┌──
-- pv_equiv track=rewrite | github.com/khushigoyal14/Adaptsort | src/python/adapt_sort.py | detect_runs
-- ===== SOURCE A (Python) =====
-- def detect_runs(arr):
--     """
--     Detect ascending runs for potential stable merges.
--     Returns list of (start, end) indices of runs.
--     """
--     runs = []
--     n = len(arr)
--     if n <= 1:
--         runs.append((0, n - 1))
--         return runs
--     start = 0
--     for i in range(1, n):
--         if arr[i] < arr[i - 1]:
--             runs.append((start, i - 1))
--             start = i
--     runs.append((start, n - 1))
--     return runs
-- ===== SOURCE B (Python) =====
-- def detect_runs(arr):
--     n = len(arr)
--     breaks = [i for i in range(1, n) if arr[i] < arr[i - 1]]
--     boundaries = [0] + breaks + [n]
--     return [(s, e - 1) for s, e in zip(boundaries, boundaries[1:])]
-- ===== Notes on version B (the rewrite author's own statement) =====
-- stated objective: simpler
-- what changed: B replaces A's stateful single-pass emitter (with an n<=1 special case) by a two-phase decomposition: collect break indices, then derive (start,end) intervals from consecutive boundaries; the n<=1 case disappears.
import Mathlib
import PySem

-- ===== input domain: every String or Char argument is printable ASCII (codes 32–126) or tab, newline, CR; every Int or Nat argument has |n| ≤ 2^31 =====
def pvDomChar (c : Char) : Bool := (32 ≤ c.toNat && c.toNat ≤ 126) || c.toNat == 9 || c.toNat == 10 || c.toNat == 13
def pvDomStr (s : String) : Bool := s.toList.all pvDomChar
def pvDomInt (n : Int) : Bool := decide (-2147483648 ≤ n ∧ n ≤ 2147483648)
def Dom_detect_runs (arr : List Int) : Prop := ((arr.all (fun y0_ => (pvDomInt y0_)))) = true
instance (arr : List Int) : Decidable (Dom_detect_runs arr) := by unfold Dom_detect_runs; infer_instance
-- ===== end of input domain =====

-- B replaces A's stateful single-pass emitter (with an n<=1 special case) by a two-phase
-- decomposition (collect break indices, then derive intervals from consecutive boundaries);
-- same O(n) cost, simpler.

-- ===== PORT A =====
-- literal transliteration of A: n<=1 special case, then a fold over range(1,n)
-- carrying (runs, start); arr[i] is read via pyGet? (always in range here), default 0 unreachable.
def detect_runs (arr : List Int) : List (Int × Int) :=
  let n : Int := arr.length
  if n ≤ 1 then [(0, n - 1)]
  else
    let st := (PySem.List.pyRange 1 n 1).foldl
      (fun (p : List (Int × Int) × Int) i =>
        if (PySem.List.pyGet? arr i).getD 0 < (PySem.List.pyGet? arr (i - 1)).getD 0 then
          (p.1 ++ [(p.2, i - 1)], i)
        else p)
      ([], 0)
    st.1 ++ [(st.2, n - 1)]

-- ===== PORT B =====
-- literal transliteration of Source B: breaks list, boundaries, zip with the tail
-- (boundaries[1:] = drop 1, exact since the start index 1 is nonnegative and boundaries ≠ []).
def detect_runs_alt (arr : List Int) : List (Int × Int) :=
  let n : Int := arr.length
  let breaks := (PySem.List.pyRange 1 n 1).filter
    (fun i => decide ((PySem.List.pyGet? arr i).getD 0 < (PySem.List.pyGet? arr (i - 1)).getD 0))
  let boundaries := [(0 : Int)] ++ breaks ++ [n]
  (boundaries.zip (boundaries.drop 1)).map (fun se => (se.1, se.2 - 1))

-- ===== PRECONDITION & SPEC =====
def Spec_detect_runs (arr : List Int) (out : List (Int × Int)) : Prop := out = detect_runs_alt arr
instance (arr : List Int) (out : List (Int × Int)) : Decidable (Spec_detect_runs arr out) := by unfold Spec_detect_runs; infer_instance

-- ===== CLAIM (what is proved, stated in full; the proofs are below) =====
def Claim_equal_detect_runs : Prop := ∀ (arr : List Int), Dom_detect_runs arr → Spec_detect_runs arr (detect_runs arr)

-- ===== LEMMAS AND PROOFS =====

-- Invariant of A's fold: for any scanned index list L, initial accumulator acc and
-- current run start s, A's fold result (with final pair (·, e-1) appended) equals
-- acc followed by the intervals derived from boundaries s :: L.filter p ++ [e].
theorem detect_runs_fold_inv (p : Int → Prop) [DecidablePred p] (e : Int) :
    ∀ (L : List Int) (acc : List (Int × Int)) (s : Int),
      ((L.foldl (fun (q : List (Int × Int) × Int) i => if p i then (q.1 ++ [(q.2, i - 1)], i) else q) (acc, s)).1
        ++ [((L.foldl (fun (q : List (Int × Int) × Int) i => if p i then (q.1 ++ [(q.2, i - 1)], i) else q) (acc, s)).2, e - 1)]) =
      acc ++ (((s :: (L.filter (fun i => decide (p i)) ++ [e])).zip (L.filter (fun i => decide (p i)) ++ [e])).map
        (fun se => (se.1, se.2 - 1))) := by
  intro L
  induction L with
  | nil => intro acc s; simp
  | cons i L ih =>
    intro acc s
    by_cases hp : p i
    · simp only [List.foldl_cons, List.filter_cons, hp, if_pos, decide_true]
      rw [ih (acc ++ [(s, i - 1)]) i]
      simp
    · simp only [List.foldl_cons, List.filter_cons, hp, if_neg, not_false_eq_true, decide_false]
      rw [ih acc s]
      simp

-- range(1, n) is empty when n ≤ 1
theorem pyRange_one_n_empty (n : Int) (h : n ≤ 1) : PySem.List.pyRange 1 n 1 = [] := by
  rw [PySem.List.pyRange_one]
  have : (n - 1).toNat = 0 := by omega
  rw [this]
  rfl

-- ===== VERDICT (by name: the statement is the Claim_ definition above) =====
theorem detect_runs_spec : Claim_equal_detect_runs := by
  intro arr _
  unfold Spec_detect_runs detect_runs detect_runs_alt
  set n : Int := (arr.length : Int) with hn
  by_cases h1 : n ≤ 1
  · simp only [if_pos h1, pyRange_one_n_empty n h1]
    simp
  · simp only [if_neg h1, List.cons_append, List.nil_append, List.drop_succ_cons, List.drop_zero]
    exact detect_runs_fold_inv
      (fun i => (PySem.List.pyGet? arr i).getD 0 < (PySem.List.pyGet? arr (i - 1)).getD 0)
      n (PySem.List.pyRange 1 n 1) [] 0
└──
**Task item**:
The first line of the entries above marks where to begin; repeat each line exactly through the one that contains "-- stated objective: simpler", and include that line.

**Solution to this problem**:
-- pv_equiv track=rewrite | github.com/khushigoyal14/Adaptsort | src/python/adapt_sort.py | detect_runs
-- ===== SOURCE A (Python) =====
-- def detect_runs(arr):
--     """
--     Detect ascending runs for potential stable merges.
--     Returns list of (start, end) indices of runs.
--     """
--     runs = []
--     n = len(arr)
--     if n <= 1:
--         runs.append((0, n - 1))
--         return runs
--     start = 0
--     for i in range(1, n):
--         if arr[i] < arr[i - 1]:
--             runs.append((start, i - 1))
--             start = i
--     runs.append((start, n - 1))
--     return runs
-- ===== SOURCE B (Python) =====
-- def detect_runs(arr):
--     n = len(arr)
--     breaks = [i for i in range(1, n) if arr[i] < arr[i - 1]]
--     boundaries = [0] + breaks + [n]
--     return [(s, e - 1) for s, e in zip(boundaries, boundaries[1:])]
-- ===== Notes on version B (the rewrite author's own statement) =====
-- stated objective: simpler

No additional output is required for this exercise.